======== SOURCE INFORMATION ========

-- pv_equiv track=rewrite | github.com/iMGMoosic/img-main-repo | umn-files/labs/lab07/min_max_num.py | min_max_nums
-- ===== SOURCE A (Python) =====
-- def min_max_nums(string):
-- 	small_num = 0
-- 	big_num = 0
-- 	word_lst = string.split()
--
-- 	for i in range(0, len(word_lst)):
-- 		if len(word_lst[i]) < small_num or small_num == 0:
-- 			small_num = len(word_lst[i])
-- 		if len(word_lst[i]) > big_num or big_num == 0:
-- 			big_num = len(word_lst[i])
--
-- 	min_max_lst = [small_num, big_num]
-- 	return min_max_lst
-- ===== SOURCE B (Python) =====
-- def min_max_nums(string):
-- 	lengths = sorted(len(w) for w in string.split())
-- 	if not lengths:
-- 		return [0, 0]
-- 	return [lengths[0], lengths[-1]]
-- ===== Notes on version B (the rewrite author's own statement) =====
-- stated objective: alternative
-- what changed: Replaces A's single fused min/max tracking loop (with zero-sentinel initialization) by sorting the list of word lengths and reading off the two endpoints of the sorted list.
import Mathlib
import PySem

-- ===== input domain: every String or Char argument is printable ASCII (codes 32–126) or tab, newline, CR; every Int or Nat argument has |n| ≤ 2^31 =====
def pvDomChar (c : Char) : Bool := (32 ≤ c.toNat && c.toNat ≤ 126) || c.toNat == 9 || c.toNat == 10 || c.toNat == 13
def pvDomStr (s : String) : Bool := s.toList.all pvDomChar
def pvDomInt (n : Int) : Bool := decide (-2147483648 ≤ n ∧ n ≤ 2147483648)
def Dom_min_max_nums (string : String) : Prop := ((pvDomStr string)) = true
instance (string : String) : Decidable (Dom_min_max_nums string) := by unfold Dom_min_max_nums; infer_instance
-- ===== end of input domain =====

-- B replaces A's fused min/max tracking loop by sorting the word lengths and taking the two endpoints (alternative algorithm; O(n log n) vs O(n)).

-- ===== PORT A =====
def min_max_nums (string : String) : List Int :=
  let word_lst := PySem.Str.split₀ string
  let st := (PySem.List.pyRange 0 (PySem.List.len word_lst) 1).foldl
    (fun (p : Int × Int) i =>
      let w := PySem.List.pyGetD word_lst i ""
      let small := if PySem.Str.len w < p.1 ∨ p.1 = 0 then PySem.Str.len w else p.1
      let big := if PySem.Str.len w > p.2 ∨ p.2 = 0 then PySem.Str.len w else p.2
      (small, big)) (0, 0)
  [st.1, st.2]

-- ===== PORT B =====
-- lengths[0] / lengths[-1] are only reached when lengths is nonempty, so pyGetD's default is never used
def min_max_nums_alt (string : String) : List Int :=
  let lengths := PySem.List.sorted ((PySem.Str.split₀ string).map (fun w => PySem.Str.len w)) (fun x => x) false
  if lengths.isEmpty then [0, 0]
  else [PySem.List.pyGetD lengths 0 0, PySem.List.pyGetD lengths (-1) 0]

-- ===== PRECONDITION & SPEC =====
def Spec_min_max_nums (string : String) (out : List Int) : Prop := out = min_max_nums_alt string
instance (string : String) (out : List Int) : Decidable (Spec_min_max_nums string out) := by unfold Spec_min_max_nums; infer_instance

-- ===== CLAIM (what is proved, stated in full; the proofs are below) =====
def Claim_equal_min_max_nums : Prop := ∀ (string : String), Dom_min_max_nums string → Spec_min_max_nums string (min_max_nums string)

-- ===== LEMMAS AND PROOFS =====

-- every word produced by str.split() is nonempty
theorem split₀_go_ne_nil (s cur : List Char) (acc : List (List Char))
    (hacc : ∀ w ∈ acc, w ≠ []) :
    ∀ w ∈ PySem.Chars.split₀.go s cur acc, w ≠ [] := by
  induction s generalizing cur acc with
  | nil =>
    intro w hw
    simp only [PySem.Chars.split₀.go] at hw
    split_ifs at hw with h
    · exact hacc w (List.mem_reverse.mp hw)
    · rcases List.mem_cons.mp (List.mem_reverse.mp hw) with hm | hm
      · simpa [hm] using fun hc => h (by simp [hc])
      · exact hacc w hm
  | cons c rest ih =>
    intro w hw
    simp only [PySem.Chars.split₀.go] at hw
    split_ifs at hw with h1 h2
    · exact ih [] acc hacc w hw
    · refine ih [] (cur.reverse :: acc) ?_ w hw
      intro w' hw'
      rcases List.mem_cons.mp hw' with hm | hm
      · simp only [hm, ne_eq, List.reverse_eq_nil_iff]
        exact fun hc => h2 (by simp [hc])
      · exact hacc w' hm
    · exact ih (c :: cur) acc hacc w hw

theorem mem_split₀_len_pos (s : String) (w : String) (h : w ∈ PySem.Str.split₀ s) :
    1 ≤ PySem.Str.len w := by
  have hne : w.toList ≠ [] := by
    have hmem : w.toList ∈ PySem.Chars.split₀ s.toList := by
      rw [← PySem.Str.split₀_map_toList]
      exact List.mem_map_of_mem h
    exact split₀_go_ne_nil s.toList [] [] (by simp) w.toList hmem
  have hpos : 0 < w.toList.length := List.length_pos_iff.mpr hne
  simp only [PySem.Str.len_eq]
  omega

-- A's tracking loop, once both trackers hold positive values, computes running min/max
theorem foldA_min_max (t : List Int) (a b : Int) (ha : 1 ≤ a) (hb : 1 ≤ b)
    (ht : ∀ x ∈ t, 1 ≤ x) :
    t.foldl (fun (p : Int × Int) x =>
      ((if x < p.1 ∨ p.1 = 0 then x else p.1), (if x > p.2 ∨ p.2 = 0 then x else p.2))) (a, b)
      = (t.foldl min a, t.foldl max b) := by
  induction t generalizing a b with
  | nil => simp
  | cons y t ih =>
    have hy : 1 ≤ y := ht y (by simp)
    have ht' : ∀ x ∈ t, 1 ≤ x := fun x hx => ht x (by simp [hx])
    simp only [List.foldl_cons]
    rw [show ((if y < a ∨ a = 0 then y else a), (if y > b ∨ b = 0 then y else b))
        = (min a y, max b y) by
      simp only [Prod.mk.injEq]
      constructor <;> split_ifs with h <;> omega]
    exact ih (min a y) (max b y) (le_min ha hy) (le_trans hb (le_max_left b y)) ht'

-- in a pairwise-≤ list, the last element bounds every element from above
theorem last_is_max (S : List Int) (h : S.Pairwise (· ≤ ·)) (hne : S ≠ []) :
    ∀ y ∈ S, y ≤ S.getLast hne := by
  induction S with
  | nil => simp at hne
  | cons a t ih =>
    cases t with
    | nil =>
      intro y hy
      simp only [List.mem_singleton] at hy
      simp [hy]
    | cons b s =>
      intro y hy
      have htne : (b :: s) ≠ [] := by simp
      rw [List.getLast_cons htne]
      have hpt : (b :: s).Pairwise (· ≤ ·) := (List.pairwise_cons.mp h).2
      rcases List.mem_cons.mp hy with rfl | hyt
      · exact le_trans ((List.pairwise_cons.mp h).1 _ (List.getLast_mem htne)) (le_refl _)
      · exact ih hpt htne y hyt

theorem min_max_nums_eq (string : String) :
    min_max_nums string = min_max_nums_alt string := by
  unfold min_max_nums min_max_nums_alt
  simp only [PySem.List.len_eq]
  rw [PySem.List.foldl_pyRange_zero_pyGetD' (PySem.Str.split₀ string) ""
    (fun (p : Int × Int) w =>
      ((if PySem.Str.len w < p.1 ∨ p.1 = 0 then PySem.Str.len w else p.1),
       (if PySem.Str.len w > p.2 ∨ p.2 = 0 then PySem.Str.len w else p.2))) (0, 0)]
  rw [← List.foldl_map (f := fun w => PySem.Str.len w)
    (g := fun (p : Int × Int) x =>
      ((if x < p.1 ∨ p.1 = 0 then x else p.1), (if x > p.2 ∨ p.2 = 0 then x else p.2)))]
  have hposL : ∀ x ∈ (PySem.Str.split₀ string).map (fun w => PySem.Str.len w), 1 ≤ x := by
    intro x hx
    rcases List.mem_map.mp hx with ⟨u, hu, rfl⟩
    exact mem_split₀_len_pos string u hu
  cases hw : (PySem.Str.split₀ string).map (fun w => PySem.Str.len w) with
  | nil => simp [PySem.List.sorted_eq_nil_iff]
  | cons x t =>
    rw [hw] at hposL
    have hS : PySem.List.sorted (x :: t) (fun x => x) false ≠ [] := by
      simp [PySem.List.sorted_eq_nil_iff]
    cases hSc : PySem.List.sorted (x :: t) (fun x => x) false with
    | nil => exact absurd hSc hS
    | cons m s =>
      -- A's side: the fused loop computes running min / max
      have hxp : 1 ≤ x := hposL x (by simp)
      have htp : ∀ y ∈ t, 1 ≤ y := fun y hy => hposL y (by simp [hy])
      simp only [List.foldl_cons]
      rw [if_pos (Or.inr trivial), if_pos (Or.inr trivial)]
      rw [foldA_min_max t x x hxp hxp htp]
      -- B's side
      simp only [List.isEmpty_cons, if_neg Bool.false_ne_true,
        PySem.List.pyGetD_zero_cons]
      have hmsne : (m :: s) ≠ [] := by simp
      rw [PySem.List.pyGetD_neg_one (m :: s) 0 hmsne]
      -- extremal characterisations
      have hperm : (m :: s).Perm (x :: t) :=
        hSc ▸ PySem.List.sorted_perm (x :: t) (fun x => x) false
      have hmemS : ∀ y, y ∈ m :: s ↔ y ∈ x :: t := fun y => hperm.mem_iff
      have hpw : (m :: s).Pairwise (· ≤ ·) := by
        have := PySem.List.sorted_pairwise (xs := x :: t) (key := fun x => x)
        rw [hSc] at this
        exact this
      -- min: t.foldl min x = m
      have hminA : PySem.List.min? (x :: t) (fun y => y) = some (t.foldl min x) :=
        PySem.List.min?_id_cons x t
      have hfmin_mem : t.foldl min x ∈ x :: t := PySem.List.min?_mem hminA
      have hfmin_lb : ∀ y ∈ x :: t, t.foldl min x ≤ y := PySem.List.min?_isMin hminA
      have hm_mem : m ∈ x :: t := (hmemS m).mp (by simp)
      have hm_lb : ∀ y ∈ x :: t, m ≤ y :=
        PySem.List.key_head_sorted_le (xs := x :: t) (key := fun x => x) hSc
      have hmin : t.foldl min x = m := le_antisymm (hfmin_lb m hm_mem) (hm_lb _ hfmin_mem)
      -- max: t.foldl max x = (m :: s).getLast
      have hmaxA : PySem.List.max? (x :: t) (fun y => y) = some (t.foldl max x) :=
        PySem.List.max?_id_cons x t
      have hfmax_mem : t.foldl max x ∈ x :: t := PySem.List.max?_mem hmaxA
      have hfmax_ub : ∀ y ∈ x :: t, y ≤ t.foldl max x := PySem.List.max?_isMax hmaxA
      have hlast_mem : (m :: s).getLast hmsne ∈ x :: t :=
        (hmemS _).mp (List.getLast_mem hmsne)
      have hlast_ub : ∀ y ∈ x :: t, y ≤ (m :: s).getLast hmsne := fun y hy =>
        last_is_max (m :: s) hpw hmsne y ((hmemS y).mpr hy)
      have hmax : t.foldl max x = (m :: s).getLast hmsne :=
        le_antisymm (hlast_ub _ hfmax_mem) (hfmax_ub _ hlast_mem)
      simp [hmin, hmax]

-- ===== VERDICT (by name: the statement is the Claim_ definition above) =====
theorem min_max_nums_spec : Claim_equal_min_max_nums := by
  intro s _
  exact min_max_nums_eq s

========

TASK GOAL:
Would you copy, unchanged, the stretch of the records above that begins at the line containing "cons a t ih =>" and ends at the line containing "rw [List.getLast_cons htne]", and only that?

SOLUTION TO THIS PROBLEM:
  | cons a t ih =>
    cases t with
    | nil =>
      intro y hy
      simp only [List.mem_singleton] at hy
      simp [hy]
    | cons b s =>
      intro y hy
      have htne : (b :: s) ≠ [] := by simp
      rw [List.getLast_cons htne]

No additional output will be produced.